_WHAT TO PRODUCE_.
From the entries, copy each line that includes "hslice".

(Collected data)
-- pv_equiv track=rewrite | github.com/cj-torres/complex_hierarchy | language_builders.py | make_dyck1_continuation
-- ===== SOURCE A (Python) =====
-- def make_dyck1_continuation(w):
--     cont = []
--     for i, c in enumerate(w):
--         a_count =  len(w[:i+1].replace("b",""))-1
--         b_count = len(w[:i+1].replace("a",""))-1
--         if a_count == b_count:
--             cont.append([1, 1, 0])
--         elif a_count > b_count:
--             cont.append([0, 1, 1])
--     return cont
-- ===== SOURCE B (Python) =====
-- def make_dyck1_continuation(w):
--     cont = []
--     d = 0  # running (#'a') - (#'b') in the prefix seen so far
--     for c in w:
--         if c == 'a':
--             d += 1
--         elif c == 'b':
--             d -= 1
--         if d == 0:
--             cont.append([1, 1, 0])
--         elif d > 0:
--             cont.append([0, 1, 1])
--     return cont
-- ===== Notes on version B (the rewrite author's own statement) =====
-- stated objective: faster
-- what changed: Replaces A's per-position rebuild of the prefix w[:i+1] and two full str.replace scans (quadratic) by a single pass that keeps the running difference of open-vs-close counts and appends each label from its sign.
import Mathlib
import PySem

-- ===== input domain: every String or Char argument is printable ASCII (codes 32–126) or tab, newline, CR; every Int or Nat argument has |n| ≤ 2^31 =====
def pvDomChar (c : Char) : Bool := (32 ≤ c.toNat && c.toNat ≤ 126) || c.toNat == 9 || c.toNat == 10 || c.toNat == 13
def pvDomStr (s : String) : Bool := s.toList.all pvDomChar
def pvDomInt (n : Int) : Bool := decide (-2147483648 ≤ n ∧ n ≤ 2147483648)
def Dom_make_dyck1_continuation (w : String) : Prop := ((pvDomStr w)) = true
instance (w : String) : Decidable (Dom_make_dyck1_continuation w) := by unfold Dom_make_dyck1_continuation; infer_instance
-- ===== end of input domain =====

-- B replaces A's per-position quadratic prefix re-scan (two str.replace over w[:i+1] at every i)
-- by one pass maintaining the running difference of open-vs-close counts; objective: faster (measured).

-- ===== PORT A =====
-- loop body of A: at enumerate index i, recompute both counts from the prefix w[:i+1]
def dyck1ABody (w : String) (cont : List (List Int)) (ic : Int × Char) : List (List Int) :=
  let a_count : Int :=
    (PySem.Str.len (PySem.Str.replace (PySem.Str.slice w none (some (ic.1 + 1))) "b" "") : Int) - 1
  let b_count : Int :=
    (PySem.Str.len (PySem.Str.replace (PySem.Str.slice w none (some (ic.1 + 1))) "a" "") : Int) - 1
  if a_count = b_count then cont ++ [[1, 1, 0]]
  else if a_count > b_count then cont ++ [[0, 1, 1]]
  else cont

def make_dyck1_continuation (w : String) : List (List Int) :=
  (PySem.List.enumerate w.toList 0).foldl (dyck1ABody w) []

-- ===== PORT B =====
-- loop body of B: state (d, cont), d = running #'a' - #'b'
def dyck1BBody (st : Int × List (List Int)) (c : Char) : Int × List (List Int) :=
  let d : Int := if c = 'a' then st.1 + 1 else if c = 'b' then st.1 - 1 else st.1
  if d = 0 then (d, st.2 ++ [[1, 1, 0]])
  else if d > 0 then (d, st.2 ++ [[0, 1, 1]])
  else (d, st.2)

def make_dyck1_continuation_alt (w : String) : List (List Int) :=
  (w.toList.foldl dyck1BBody (0, [])).2

-- ===== PRECONDITION & SPEC =====
def Spec_make_dyck1_continuation (w : String) (out : List (List Int)) : Prop := out = make_dyck1_continuation_alt w
instance (w : String) (out : List (List Int)) : Decidable (Spec_make_dyck1_continuation w out) := by unfold Spec_make_dyck1_continuation; infer_instance

-- ===== CLAIM (what is proved, stated in full; the proofs are below) =====
def Claim_equal_make_dyck1_continuation : Prop := ∀ (w : String), Dom_make_dyck1_continuation w → Spec_make_dyck1_continuation w (make_dyck1_continuation w)

-- ===== LEMMAS AND PROOFS =====

-- replace s [c] "" deletes every occurrence of c, i.e. filters it out
lemma replace_go_single_del (c : Char) : ∀ (fuel : Nat) (l acc : List Char), l.length ≤ fuel →
    PySem.Chars.replace.go [c] [] fuel l acc = acc.reverse ++ l.filter (· ≠ c) := by
  intro fuel
  induction fuel with
  | zero =>
    intro l acc h
    have : l = [] := List.eq_nil_of_length_eq_zero (Nat.le_zero.mp h)
    subst this; simp [PySem.Chars.replace.go]
  | succ n ih =>
    intro l acc h
    match l with
    | [] => simp [PySem.Chars.replace.go]
    | x :: t =>
      simp only [PySem.Chars.replace.go]
      by_cases hx : x = c
      · subst hx
        simp only [List.isPrefixOf, BEq.rfl, Bool.true_and, if_true]
        rw [show List.drop [x].length (x :: t) = t from rfl]
        rw [ih t _ (by simpa using Nat.le_of_succ_le_succ h)]
        simp
      · have hpre : ([c].isPrefixOf (x :: t)) = false := by
          simp [List.isPrefixOf]
          exact fun h => hx h.symm
        rw [hpre]
        simp only [Bool.false_eq_true, if_false]
        rw [ih t _ (by simpa using Nat.le_of_succ_le_succ h)]
        simp only [List.filter_cons]
        have : (decide (x ≠ c)) = true := by simp [hx]
        simp [this]

lemma replace_single_del (c : Char) (s : List Char) :
    PySem.Chars.replace s [c] [] = s.filter (· ≠ c) := by
  rw [PySem.Chars.replace]
  simp only [List.isEmpty_cons, Bool.false_eq_true, if_false]
  exact replace_go_single_del c s.length s [] le_rfl

-- length of the filtered prefix, as count arithmetic
lemma length_filter_ne (c : Char) (s : List Char) :
    (s.filter (· ≠ c)).length + s.count c = s.length := by
  induction s with
  | nil => simp
  | cons x t ih =>
    by_cases hx : x = c <;>
      simp [hx] at ih ⊢ <;> omega

set_option maxHeartbeats 1000000 in
-- the invariant: A's remaining loop over 'enumerate suf (pre.length)' inside w = pre ++ suf
-- equals B's fold over suf started at d = #'a'(pre) - #'b'(pre)
lemma dyck1_invariant (w : String) : ∀ (suf pre : List Char) (cont : List (List Int)),
    w.toList = pre ++ suf →
    (PySem.List.enumerate suf ((pre.length : Int))).foldl (dyck1ABody w) cont
      = (suf.foldl dyck1BBody (((pre.count 'a' : Int) - (pre.count 'b' : Int)), cont)).2 := by
  intro suf
  induction suf with
  | nil => intro pre cont hw; simp [PySem.List.enumerate_nil]
  | cons x t ih =>
    intro pre cont hw
    rw [PySem.List.enumerate_cons, List.foldl_cons, List.foldl_cons]
    have hslice : PySem.Str.slice w none (some ((pre.length : Int) + 1)) =
        String.ofList (pre ++ [x]) := by
      have hc : ((pre.length : Int) + 1) = ((pre.length + 1 : Nat) : Int) := by push_cast; ring
      rw [PySem.Str.slice, hc]
      congr 1
      simp only [PySem.Chars.slice_eq_listSlice]
      rw [PySem.List.slice_to_natCast, hw,
          show pre ++ x :: t = (pre ++ [x]) ++ t by simp,
          List.take_left' (by simp)]
    have hbody : dyck1ABody w cont ((pre.length : Int), x)
        = (dyck1BBody (((pre.count 'a' : Int) - (pre.count 'b' : Int)), cont) x).2 := by
      simp only [dyck1ABody, dyck1BBody, hslice]
      rw [PySem.Str.replace, PySem.Str.replace, PySem.Str.len_eq, PySem.Str.len_eq]
      simp only [String.toList_ofList]
      rw [show ("b" : String).toList = ['b'] from rfl, show ("a" : String).toList = ['a'] from rfl,
          show ("" : String).toList = ([] : List Char) from rfl]
      rw [replace_single_del, replace_single_del]
      have h1 := length_filter_ne 'b' (pre ++ [x])
      have h2 := length_filter_ne 'a' (pre ++ [x])
      by_cases hxa : x = 'a' <;> by_cases hxb : x = 'b'
      · exact absurd (hxa.symm.trans hxb) (by decide)
      · subst hxa
        simp [List.count_append] at h1 h2 ⊢
        split_ifs <;> simp_all <;> omega
      · subst hxb
        simp [List.count_append] at h1 h2 ⊢
        split_ifs <;> simp_all <;> omega
      · simp [List.count_append, hxa, hxb] at h1 h2 ⊢
        split_ifs <;> simp_all <;> omega
    have hd : (dyck1BBody (((pre.count 'a' : Int) - (pre.count 'b' : Int)), cont) x).1
        = (((pre ++ [x]).count 'a' : Int) - ((pre ++ [x]).count 'b' : Int)) := by
      simp only [dyck1BBody]
      by_cases hxa : x = 'a' <;> by_cases hxb : x = 'b' <;>
        simp [List.count_append, hxa, hxb] <;> split_ifs <;> simp_all <;> omega
    have hlen : ((pre.length : Int) + 1) = (((pre ++ [x]).length : Nat) : Int) := by
      simp
    rw [hbody]
    rw [hlen]
    rw [ih (pre ++ [x]) _ (by simp [hw])]
    have hpair : dyck1BBody (((pre.count 'a' : Int) - (pre.count 'b' : Int)), cont) x
        = ((((pre ++ [x]).count 'a' : Int) - ((pre ++ [x]).count 'b' : Int)),
           (dyck1BBody (((pre.count 'a' : Int) - (pre.count 'b' : Int)), cont) x).2) :=
      Prod.ext hd rfl
    rw [← hpair]

-- ===== VERDICT (by name: the statement is the Claim_ definition above) =====
theorem make_dyck1_continuation_spec : Claim_equal_make_dyck1_continuation := by
  intro w _
  unfold Spec_make_dyck1_continuation make_dyck1_continuation make_dyck1_continuation_alt
  have h0 := dyck1_invariant w w.toList [] [] (by simp)
  norm_num at h0
  exact h0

_PROBLEM SOLUTION_.
    have hslice : PySem.Str.slice w none (some ((pre.length : Int) + 1)) =
      simp only [dyck1ABody, dyck1BBody, hslice]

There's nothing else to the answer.